▶ _RECORDS SHOWN_
........

-- pv_equiv track=rewrite | github.com/Jayant1711/Tax_Assist-system | backend/nlp_engine.py | _get_asked_cat
-- ===== SOURCE A (Python) =====
-- from typing import Dict, Any, List, Optional
--
-- def _get_asked_cat(last_q: str, profile: Optional[str] = None) -> Optional[str]:
--     if not last_q: return None
--     lq = last_q.lower()
--     if any(k in lq for k in ["salary", "income", "earn"]):
--         return "business" if profile == "Business Owner" else "salary"
--     if any(k in lq for k in ["80c", "ppf", "lic", "elss", "investment", "saving"]): return "80c"
--     if any(k in lq for k in ["health", "insurance", "80d", "medical"]): return "80d"
--     if any(k in lq for k in ["nps", "pension", "80ccd"]): return "nps"
--     if any(k in lq for k in ["home loan", "24b", "interest"]): return "24b"
--     if any(k in lq for k in ["rent", "hra", "80gg"]): return "hra"
--     if any(k in lq for k in ["donation", "charity", "ngo", "gift"]): return "80g"
--     return None
-- ===== SOURCE B (Python) =====
-- from typing import Optional
--
-- # Flat inverted index: keyword -> category (instead of per-category keyword groups).
-- _KEYWORD_CAT = {
--     "salary": "salary", "income": "salary", "earn": "salary",
--     "80c": "80c", "ppf": "80c", "lic": "80c", "elss": "80c",
--     "investment": "80c", "saving": "80c",
--     "health": "80d", "insurance": "80d", "80d": "80d", "medical": "80d",
--     "nps": "nps", "pension": "nps", "80ccd": "nps",
--     "home loan": "24b", "24b": "24b", "interest": "24b",
--     "rent": "hra", "hra": "hra", "80gg": "hra",
--     "donation": "80g", "charity": "80g", "ngo": "80g", "gift": "80g",
-- }
-- _PRIORITY = ["salary", "80c", "80d", "nps", "24b", "hra", "80g"]
--
-- def _get_asked_cat(last_q: str, profile: Optional[str] = None) -> Optional[str]:
--     if not last_q:
--         return None
--     lq = last_q.lower()
--     # Stage 1: one flat scan over all keywords, collecting every matched category.
--     matched = {cat for kw, cat in _KEYWORD_CAT.items() if kw in lq}
--     # Stage 2: pick the highest-priority matched category; adjust salary by profile.
--     for cat in _PRIORITY:
--         if cat in matched:
--             return "business" if cat == "salary" and profile == "Business Owner" else cat
--     return None
-- ===== Notes on version B (the rewrite author's own statement) =====
-- stated objective: alternative
-- what changed: A's short-circuiting per-category if-cascade of grouped any() tests is replaced by a two-stage pass: a flat keyword->category dict scanned once to build the set of all matched categories, then a selection of the highest-priority matched category (with the profile adjustment applied at selection time).
import Mathlib
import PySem

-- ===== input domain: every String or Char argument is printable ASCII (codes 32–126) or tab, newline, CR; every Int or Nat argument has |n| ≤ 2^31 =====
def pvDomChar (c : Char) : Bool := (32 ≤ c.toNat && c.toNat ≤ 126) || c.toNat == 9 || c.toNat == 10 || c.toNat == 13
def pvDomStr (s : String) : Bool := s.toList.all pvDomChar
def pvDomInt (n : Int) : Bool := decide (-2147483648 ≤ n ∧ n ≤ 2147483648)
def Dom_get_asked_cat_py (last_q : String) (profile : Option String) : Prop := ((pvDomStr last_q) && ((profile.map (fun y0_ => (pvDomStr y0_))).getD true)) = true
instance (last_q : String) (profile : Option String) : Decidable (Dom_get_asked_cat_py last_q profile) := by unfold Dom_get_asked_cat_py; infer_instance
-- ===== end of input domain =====

-- B replaces A's per-category if-cascade by two stages: one flat keyword->category index scanned once to collect the set of matched categories, then a priority-order selection; idiomatic/alternative, same cost.


-- ===== PORT A =====
def get_asked_cat_py (last_q : String) (profile : Option String) : Option String :=
  if last_q == "" then none else
  let lq := PySem.Str.lower last_q
  if (["salary", "income", "earn"].any fun k => PySem.Str.isIn k lq) then
    (if profile == some "Business Owner" then some "business" else some "salary")
  else if (["80c", "ppf", "lic", "elss", "investment", "saving"].any fun k => PySem.Str.isIn k lq) then some "80c"
  else if (["health", "insurance", "80d", "medical"].any fun k => PySem.Str.isIn k lq) then some "80d"
  else if (["nps", "pension", "80ccd"].any fun k => PySem.Str.isIn k lq) then some "nps"
  else if (["home loan", "24b", "interest"].any fun k => PySem.Str.isIn k lq) then some "24b"
  else if (["rent", "hra", "80gg"].any fun k => PySem.Str.isIn k lq) then some "hra"
  else if (["donation", "charity", "ngo", "gift"].any fun k => PySem.Str.isIn k lq) then some "80g"
  else none

-- ===== PORT B =====
-- flat keyword -> category index (the dict _KEYWORD_CAT in Source B, iterated over its items)
def pvKwCat : List (String × String) :=
  [ ("salary", "salary"), ("income", "salary"), ("earn", "salary"),
    ("80c", "80c"), ("ppf", "80c"), ("lic", "80c"), ("elss", "80c"),
    ("investment", "80c"), ("saving", "80c"),
    ("health", "80d"), ("insurance", "80d"), ("80d", "80d"), ("medical", "80d"),
    ("nps", "nps"), ("pension", "nps"), ("80ccd", "nps"),
    ("home loan", "24b"), ("24b", "24b"), ("interest", "24b"),
    ("rent", "hra"), ("hra", "hra"), ("80gg", "hra"),
    ("donation", "80g"), ("charity", "80g"), ("ngo", "80g"), ("gift", "80g") ]

def pvPriority : List String := ["salary", "80c", "80d", "nps", "24b", "hra", "80g"]

-- stage 1: the set comprehension {cat for kw, cat in _KEYWORD_CAT.items() if kw in lq}
def pvMatched (lq : String) : PySem.Set String :=
  PySem.Set.ofList ((pvKwCat.filter (fun p => PySem.Str.isIn p.1 lq)).map Prod.snd)

-- stage 2: first category of the priority list contained in the matched set
def pvPick (matched : PySem.Set String) : List String → Option String
  | [] => none
  | c :: rest => if PySem.Set.contains matched c then some c else pvPick matched rest

def get_asked_cat_py_alt (last_q : String) (profile : Option String) : Option String :=
  if last_q == "" then none else
  let lq := PySem.Str.lower last_q
  match pvPick (pvMatched lq) pvPriority with
  | none => none
  | some cat =>
      if cat == "salary" && profile == some "Business Owner" then some "business" else some cat

-- ===== PRECONDITION & SPEC =====
def Spec_get_asked_cat_py (last_q : String) (profile : Option String) (out : Option String) : Prop := out = get_asked_cat_py_alt last_q profile
instance (last_q : String) (profile : Option String) (out : Option String) : Decidable (Spec_get_asked_cat_py last_q profile out) := by unfold Spec_get_asked_cat_py; infer_instance

-- ===== CLAIM (what is proved, stated in full; the proofs are below) =====
def Claim_equal_get_asked_cat_py : Prop := ∀ (last_q : String) (profile : Option String), Dom_get_asked_cat_py last_q profile → Spec_get_asked_cat_py last_q profile (get_asked_cat_py last_q profile)

-- ===== LEMMAS AND PROOFS =====
-- For each category c: membership of c in the matched set equals A's per-group any() test.
theorem c_salary (lq : String) :
    PySem.Set.contains (pvMatched lq) "salary" = (["salary", "income", "earn"].any fun k => PySem.Str.isIn k lq) := by
  rw [Bool.eq_iff_iff, PySem.Set.contains_iff]
  unfold pvMatched
  simp [PySem.Set.mem_ofList, List.mem_filter, List.mem_map, pvKwCat]

theorem c_80c (lq : String) :
    PySem.Set.contains (pvMatched lq) "80c" = (["80c", "ppf", "lic", "elss", "investment", "saving"].any fun k => PySem.Str.isIn k lq) := by
  rw [Bool.eq_iff_iff, PySem.Set.contains_iff]
  unfold pvMatched
  simp [PySem.Set.mem_ofList, List.mem_filter, List.mem_map, pvKwCat]

theorem c_80d (lq : String) :
    PySem.Set.contains (pvMatched lq) "80d" = (["health", "insurance", "80d", "medical"].any fun k => PySem.Str.isIn k lq) := by
  rw [Bool.eq_iff_iff, PySem.Set.contains_iff]
  unfold pvMatched
  simp [PySem.Set.mem_ofList, List.mem_filter, List.mem_map, pvKwCat]

theorem c_nps (lq : String) :
    PySem.Set.contains (pvMatched lq) "nps" = (["nps", "pension", "80ccd"].any fun k => PySem.Str.isIn k lq) := by
  rw [Bool.eq_iff_iff, PySem.Set.contains_iff]
  unfold pvMatched
  simp [PySem.Set.mem_ofList, List.mem_filter, List.mem_map, pvKwCat]

theorem c_24b (lq : String) :
    PySem.Set.contains (pvMatched lq) "24b" = (["home loan", "24b", "interest"].any fun k => PySem.Str.isIn k lq) := by
  rw [Bool.eq_iff_iff, PySem.Set.contains_iff]
  unfold pvMatched
  simp [PySem.Set.mem_ofList, List.mem_filter, List.mem_map, pvKwCat]

theorem c_hra (lq : String) :
    PySem.Set.contains (pvMatched lq) "hra" = (["rent", "hra", "80gg"].any fun k => PySem.Str.isIn k lq) := by
  rw [Bool.eq_iff_iff, PySem.Set.contains_iff]
  unfold pvMatched
  simp [PySem.Set.mem_ofList, List.mem_filter, List.mem_map, pvKwCat]

theorem c_80g (lq : String) :
    PySem.Set.contains (pvMatched lq) "80g" = (["donation", "charity", "ngo", "gift"].any fun k => PySem.Str.isIn k lq) := by
  rw [Bool.eq_iff_iff, PySem.Set.contains_iff]
  unfold pvMatched
  simp [PySem.Set.mem_ofList, List.mem_filter, List.mem_map, pvKwCat]

theorem pv_main (lq : String) (profile : Option String) :
    (if (["salary", "income", "earn"].any fun k => PySem.Str.isIn k lq) then
      (if profile == some "Business Owner" then some "business" else some "salary")
    else if (["80c", "ppf", "lic", "elss", "investment", "saving"].any fun k => PySem.Str.isIn k lq) then some "80c"
    else if (["health", "insurance", "80d", "medical"].any fun k => PySem.Str.isIn k lq) then some "80d"
    else if (["nps", "pension", "80ccd"].any fun k => PySem.Str.isIn k lq) then some "nps"
    else if (["home loan", "24b", "interest"].any fun k => PySem.Str.isIn k lq) then some "24b"
    else if (["rent", "hra", "80gg"].any fun k => PySem.Str.isIn k lq) then some "hra"
    else if (["donation", "charity", "ngo", "gift"].any fun k => PySem.Str.isIn k lq) then some "80g"
    else none) =
    (match pvPick (pvMatched lq) pvPriority with
     | none => none
     | some cat =>
        if cat == "salary" && profile == some "Business Owner" then some "business" else some cat) := by
  simp only [pvPriority, pvPick, c_salary, c_80c, c_80d, c_nps, c_24b, c_hra, c_80g]
  split_ifs <;> simp_all

-- ===== VERDICT (by name: the statement is the Claim_ definition above) =====
theorem get_asked_cat_py_spec : Claim_equal_get_asked_cat_py := by
  intro last_q profile _
  unfold Spec_get_asked_cat_py get_asked_cat_py get_asked_cat_py_alt
  by_cases h : last_q == ""
  · simp [h]
  · simp only [h, Bool.false_eq_true, if_false]
    exact pv_main (PySem.Str.lower last_q) profile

........

Find out how many lines above hold "domain". Write only the number.

▶ _SOLUTION_
2